__THE TASK__
Copy exactly the stretch of data below from the line with "theorem replace_amp (l" through the line with "-- A's accumulation", including both of those lines.

Entries taken from a collection:
+++++
-- pv_equiv track=rewrite | github.com/olincollege/pop-sadness-analysis | extract_data.py | format_for_genius
-- ===== SOURCE A (Python) =====
-- genius_characters = (
--     "abcdefghijklmnopqrstuvwxyzABCDEFGHIJKLMNOPQRSTUVWXYZ0123456789- "
-- )
--
-- def format_for_genius(string):
--     formatted_string = ""
--     for character in string:
--         if character in genius_characters:
--             formatted_string += character
--         elif character == "&":
--             formatted_string += "and"
--     return formatted_string
-- ===== SOURCE B (Python) =====
-- import re
--
-- def format_for_genius(string):
--     # '&' is not an allowed character and "and" passes the filter unchanged,
--     # so replacing first then deleting the complement class is equivalent.
--     return re.sub(r"[^A-Za-z0-9 -]", "", string.replace("&", "and"))
-- ===== Notes on version B (the rewrite author's own statement) =====
-- stated objective: idiomatic
-- what changed: Replaces the explicit per-character accumulation loop with str.replace('&','and') followed by a single regex complement-class deletion re.sub(r'[^A-Za-z0-9 -]', '', s); no accumulator is maintained.
import Mathlib
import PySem

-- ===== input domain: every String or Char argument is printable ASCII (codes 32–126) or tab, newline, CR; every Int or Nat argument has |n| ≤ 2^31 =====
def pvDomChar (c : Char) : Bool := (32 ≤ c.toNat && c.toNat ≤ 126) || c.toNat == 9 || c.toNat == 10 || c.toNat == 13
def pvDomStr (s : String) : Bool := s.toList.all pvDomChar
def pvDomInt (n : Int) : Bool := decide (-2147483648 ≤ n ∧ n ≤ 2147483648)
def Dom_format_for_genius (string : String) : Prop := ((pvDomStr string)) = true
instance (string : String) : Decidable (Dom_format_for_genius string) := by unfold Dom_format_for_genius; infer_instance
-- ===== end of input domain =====

-- B replaces A's per-character accumulation loop by str.replace('&','and') followed by a
-- regex complement-class deletion (ported here as a filter over the character class); same value, no speed claim.

-- ===== PORT A =====
-- genius_characters (module constant)
def geniusChars : List Char := "abcdefghijklmnopqrstuvwxyzABCDEFGHIJKLMNOPQRSTUVWXYZ0123456789- ".toList

-- 'character in genius_characters' tests a length-1 substring, which is exactly character membership.
def format_for_genius (string : String) : String :=
  String.ofList (string.toList.foldl (fun acc c =>
    if geniusChars.contains c then acc ++ [c]
    else if c = '&' then acc ++ ['a', 'n', 'd']
    else acc) [])

-- ===== PORT B =====
-- the regex character class [A-Za-z0-9 -], transcribed as code-point ranges; re.sub deleting
-- its complement is exactly a filter keeping the class
def regexAllowed (c : Char) : Bool :=
  (65 ≤ c.toNat && c.toNat ≤ 90) || (97 ≤ c.toNat && c.toNat ≤ 122) ||
  (48 ≤ c.toNat && c.toNat ≤ 57) || c.toNat == 32 || c.toNat == 45

def format_for_genius_alt (string : String) : String :=
  String.ofList ((PySem.Chars.replace string.toList ['&'] ['a', 'n', 'd']).filter regexAllowed)

-- ===== PRECONDITION & SPEC =====
def Spec_format_for_genius (string : String) (out : String) : Prop := out = format_for_genius_alt string
instance (string : String) (out : String) : Decidable (Spec_format_for_genius string out) := by unfold Spec_format_for_genius; infer_instance

-- ===== CLAIM (what is proved, stated in full; the proofs are below) =====
def Claim_equal_format_for_genius : Prop := ∀ (string : String), Dom_format_for_genius string → Spec_format_for_genius string (format_for_genius string)

-- ===== LEMMAS AND PROOFS =====

theorem char_toNat_inj (c d : Char) (h : c.toNat = d.toNat) : c = d := by
  apply Char.ext; apply UInt32.toNat_inj.mp; exact h

theorem char_beq_toNat (c d : Char) : (c == d) = (c.toNat == d.toNat) := by
  by_cases h : c = d
  · subst h; simp
  · have : c.toNat ≠ d.toNat := fun hn => h (char_toNat_inj c d hn)
    simp [h, this]

-- A's membership test equals B's regex character class, character by character
set_option maxRecDepth 4000 in
theorem contains_eq_regex (c : Char) : geniusChars.contains c = regexAllowed c := by
  have h : geniusChars = ['a','b','c','d','e','f','g','h','i','j','k','l','m','n','o','p','q','r','s','t','u','v','w','x','y','z','A','B','C','D','E','F','G','H','I','J','K','L','M','N','O','P','Q','R','S','T','U','V','W','X','Y','Z','0','1','2','3','4','5','6','7','8','9','-',' '] := by decide
  rw [h]
  apply Bool.eq_iff_iff.mpr
  simp only [List.contains_cons, List.contains_nil, Bool.or_false, char_beq_toNat, regexAllowed,
    Bool.or_eq_true, Bool.and_eq_true, beq_iff_eq, decide_eq_true_eq]
  simp only [show ('a'.toNat = 97) from rfl, show ('b'.toNat = 98) from rfl, show ('c'.toNat = 99) from rfl, show ('d'.toNat = 100) from rfl, show ('e'.toNat = 101) from rfl, show ('f'.toNat = 102) from rfl, show ('g'.toNat = 103) from rfl, show ('h'.toNat = 104) from rfl, show ('i'.toNat = 105) from rfl, show ('j'.toNat = 106) from rfl, show ('k'.toNat = 107) from rfl, show ('l'.toNat = 108) from rfl, show ('m'.toNat = 109) from rfl, show ('n'.toNat = 110) from rfl, show ('o'.toNat = 111) from rfl, show ('p'.toNat = 112) from rfl, show ('q'.toNat = 113) from rfl, show ('r'.toNat = 114) from rfl, show ('s'.toNat = 115) from rfl, show ('t'.toNat = 116) from rfl, show ('u'.toNat = 117) from rfl, show ('v'.toNat = 118) from rfl, show ('w'.toNat = 119) from rfl, show ('x'.toNat = 120) from rfl, show ('y'.toNat = 121) from rfl, show ('z'.toNat = 122) from rfl, show ('A'.toNat = 65) from rfl, show ('B'.toNat = 66) from rfl, show ('C'.toNat = 67) from rfl, show ('D'.toNat = 68) from rfl, show ('E'.toNat = 69) from rfl, show ('F'.toNat = 70) from rfl, show ('G'.toNat = 71) from rfl, show ('H'.toNat = 72) from rfl, show ('I'.toNat = 73) from rfl, show ('J'.toNat = 74) from rfl, show ('K'.toNat = 75) from rfl, show ('L'.toNat = 76) from rfl, show ('M'.toNat = 77) from rfl, show ('N'.toNat = 78) from rfl, show ('O'.toNat = 79) from rfl, show ('P'.toNat = 80) from rfl, show ('Q'.toNat = 81) from rfl, show ('R'.toNat = 82) from rfl, show ('S'.toNat = 83) from rfl, show ('T'.toNat = 84) from rfl, show ('U'.toNat = 85) from rfl, show ('V'.toNat = 86) from rfl, show ('W'.toNat = 87) from rfl, show ('X'.toNat = 88) from rfl, show ('Y'.toNat = 89) from rfl, show ('Z'.toNat = 90) from rfl, show ('0'.toNat = 48) from rfl, show ('1'.toNat = 49) from rfl, show ('2'.toNat = 50) from rfl, show ('3'.toNat = 51) from rfl, show ('4'.toNat = 52) from rfl, show ('5'.toNat = 53) from rfl, show ('6'.toNat = 54) from rfl, show ('7'.toNat = 55) from rfl, show ('8'.toNat = 56) from rfl, show ('9'.toNat = 57) from rfl, show ('-'.toNat = 45) from rfl, show (' '.toNat = 32) from rfl]
  omega

-- single-character replacement expands each character independently
def ampExp (c : Char) : List Char := if c = '&' then ['a','n','d'] else [c]

theorem replace_go_amp (l : List Char) : ∀ (fuel : Nat) (acc : List Char), l.length ≤ fuel →
    PySem.Chars.replace.go ['&'] ['a','n','d'] fuel l acc = acc.reverse ++ l.flatMap ampExp := by
  induction l with
  | nil => intro fuel acc _; cases fuel <;> simp [PySem.Chars.replace.go]
  | cons c t ih =>
    intro fuel acc hf
    cases fuel with
    | zero => simp at hf
    | succ f =>
      by_cases hc : c = '&'
      · subst hc
        rw [PySem.Chars.replace.go]
        simp only [List.isPrefixOf, beq_self_eq_true, Bool.true_and, if_pos,
          List.drop_succ_cons, List.drop_zero, List.length_cons, List.length_nil]
        rw [ih f _ (by simpa using hf)]
        simp [ampExp]
      · rw [PySem.Chars.replace.go]
        have : (['&'].isPrefixOf (c :: t)) = false := by
          simp [List.isPrefixOf, Ne.symm hc]
        rw [this]
        simp only [Bool.false_eq_true, if_false]
        rw [ih f _ (by simpa using hf)]
        simp [ampExp, hc]

theorem replace_amp (l : List Char) :
    PySem.Chars.replace l ['&'] ['a','n','d'] = l.flatMap ampExp := by
  rw [PySem.Chars.replace]
  simp only [List.isEmpty, Bool.false_eq_true, if_false]
  exact (replace_go_amp l l.length [] le_rfl).trans (by simp)

-- A's accumulation loop equals the filter of the expanded list
theorem foldl_eq_filter (l : List Char) : ∀ acc : List Char,
    l.foldl (fun acc c =>
      if geniusChars.contains c then acc ++ [c]
      else if c = '&' then acc ++ ['a', 'n', 'd']
      else acc) acc = acc ++ (l.flatMap ampExp).filter regexAllowed := by
  induction l with
  | nil => intro acc; simp
  | cons c t ih =>
    intro acc
    simp only [List.foldl_cons, List.flatMap_cons, List.filter_append, ← List.append_assoc]
    rw [ih]
    congr 1
    rw [contains_eq_regex]
    by_cases hr : regexAllowed c = true
    · have hc : c ≠ '&' := by intro h; subst h; simp [regexAllowed] at hr
      simp [hr, ampExp, hc]
    · simp only [hr, Bool.false_eq_true, if_false]
      by_cases hc : c = '&'
      · subst hc; simp [ampExp]; decide
      · simp [hc, ampExp, hr]

-- ===== VERDICT (by name: the statement is the Claim_ definition above) =====
theorem format_for_genius_spec : Claim_equal_format_for_genius := by
  intro s _
  unfold Spec_format_for_genius format_for_genius format_for_genius_alt
  rw [replace_amp, foldl_eq_filter]
  simp
-- a range sum with an equality indicator picks the single term
lemma sum_ite_single (g : Nat → Int) (n t : Nat) (ht : t < n) :
    ((List.range n).map (fun (p : Nat) => if p = t then g p else 0)).sum = g t := by
  induction n with
  | zero => omega
  | succ n ih =>
    rw [List.range_succ, List.map_append, List.sum_append]
    by_cases h : t = n
    · subst h
      have hz : ((List.range t).map (fun (p : Nat) => if p = t then g p else 0)).sum = 0 := by
        apply List.sum_eq_zero
        intro x hx
        obtain ⟨p, hp, rfl⟩ := List.mem_map.mp hx
        rw [if_neg (by simp at hp; omega)]
      simp [hz]
    · rw [ih (by omega)]
      have hne : n ≠ t := fun he => h he.symm
      simp [hne]

-- A's inner loop 'for p in range(l_dp)' for one face np: adds sd[p] at wrapped index (p+np) mod L
lemma innerLoop (sd : List Int) (np mx : Int)
    (h1 : 1 ≤ (sd.length : Int) + mx)
    (hlo : -((sd.length : Int) + mx) ≤ np) (hhi : np ≤ mx)
    (k : Nat) (hk : k ≤ sd.length) (acc : List Int)
    (hlen : acc.length = ((sd.length : Int) + mx).toNat) :
    ((List.range k).foldl (fun ns (p : Nat) =>
        PySem.List.pySetD ns ((p : Int) + np)
          (PySem.List.pyGetD ns ((p : Int) + np) 0 + sd.getD p 0)) acc).length = acc.length ∧
    ∀ s : Nat, ((List.range k).foldl (fun ns (p : Nat) =>
        PySem.List.pySetD ns ((p : Int) + np)
          (PySem.List.pyGetD ns ((p : Int) + np) 0 + sd.getD p 0)) acc).getD s 0 =
      acc.getD s 0 + ((List.range k).map (fun (p : Nat) =>
        if (((p : Int) + np) % ((sd.length : Int) + mx)).toNat = s
        then sd.getD p 0 else 0)).sum := by
  induction k with
  | zero => exact ⟨rfl, fun s => by simp⟩
  | succ k ih =>
    obtain ⟨ihlen, ihval⟩ := ih (by omega)
    set L : Int := (sd.length : Int) + mx with hLdef
    set r := (List.range k).foldl (fun ns (p : Nat) =>
        PySem.List.pySetD ns ((p : Int) + np)
          (PySem.List.pyGetD ns ((p : Int) + np) 0 + sd.getD p 0)) acc with hr
    have hrlen : r.length = L.toNat := by rw [ihlen, hlen]
    have hrlenI : (r.length : Int) = L := by omega
    have hidxlo : -L ≤ (k : Int) + np := by omega
    have hidxhi : (k : Int) + np < L := by omega
    have hm0 : 0 ≤ ((k : Int) + np) % L := Int.emod_nonneg _ (by omega)
    have hmL : ((k : Int) + np) % L < L := Int.emod_lt_of_pos _ (by omega)
    set t : Nat := (((k : Int) + np) % L).toNat with htdef
    have ht : t < r.length := by omega
    have hstep : ((List.range (k+1)).foldl (fun ns (p : Nat) =>
        PySem.List.pySetD ns ((p : Int) + np)
          (PySem.List.pyGetD ns ((p : Int) + np) 0 + sd.getD p 0)) acc)
        = r.set t (r.getD t 0 + sd.getD k 0) := by
      rw [List.range_succ, List.foldl_append, List.foldl_cons, List.foldl_nil, ← hr,
        pySetD_wrap r _ _ (by omega) (by omega), pyGetD_wrap r _ (by omega) (by omega), hrlenI]
    rw [hstep]
    refine ⟨by simp [hrlen, hlen], fun s => ?_⟩
    rw [List.range_succ, List.map_append, List.sum_append, List.map_cons, List.map_nil,
      List.sum_cons, List.sum_nil]
    by_cases hs : s = t
    · subst hs
      rw [List.getD_eq_getElem?_getD, List.getElem?_set_self ht, Option.getD_some, ihval,
        if_pos rfl]
      ring
    · rw [List.getD_eq_getElem?_getD, List.getElem?_set_ne (fun he => hs he.symm),
        ← List.getD_eq_getElem?_getD, ihval, if_neg (fun he => hs he.symm)]
      ring
theorem innerA_run (a : List Int) (d : Nat) (x : Int) (hx : a[d]? = some x) (f : Nat) :
    innerA a a.length d f = f + ((a.drop f).takeWhile (· == x)).length := by
  rw [innerA]
  cases ht : a.drop f with
  | nil =>
    have hge := drop_eq_nil_ge a f ht
    have hc : ¬ (f < a.length ∧ a[f]? = a[d]?) := by omega
    rw [dif_neg hc]
    simp
  | cons y ys =>
    have hflt : f < a.length := by
      by_contra hge
      have : a.drop f = [] := List.drop_eq_nil_of_le (by omega)
      simp [this] at ht
    have hyf : a[f]? = some y := drop_head a f y ys ht
    by_cases hyx : y = x
    · have hc : f < a.length ∧ a[f]? = a[d]? := ⟨hflt, by rw [hyf, hx, hyx]⟩
      rw [dif_pos hc]
      have hdrop : a.drop (f + 1) = ys := by
        have h2 : List.drop 1 (List.drop f a) = List.drop (f + 1) a := List.drop_drop
        rw [← h2, ht]
        rfl
      rw [innerA_run a d x hx (f + 1), hdrop]
      simp [List.takeWhile, hyx]
      omega
    · have hc : ¬ (f < a.length ∧ a[f]? = a[d]?) := by
        rintro ⟨-, heq⟩
        rw [hyf, hx] at heq
        exact hyx (by simpa using heq)
      rw [dif_neg hc]
      have hb : (y == x) = false := by simpa using hyx
      simp [List.takeWhile, hb]
termination_by a.length - f
decreasing_by omega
+++++
__FINISHED EXERCISE__
theorem replace_amp (l : List Char) :
    PySem.Chars.replace l ['&'] ['a','n','d'] = l.flatMap ampExp := by
  rw [PySem.Chars.replace]
  simp only [List.isEmpty, Bool.false_eq_true, if_false]
  exact (replace_go_amp l l.length [] le_rfl).trans (by simp)

-- A's accumulation loop equals the filter of the expanded list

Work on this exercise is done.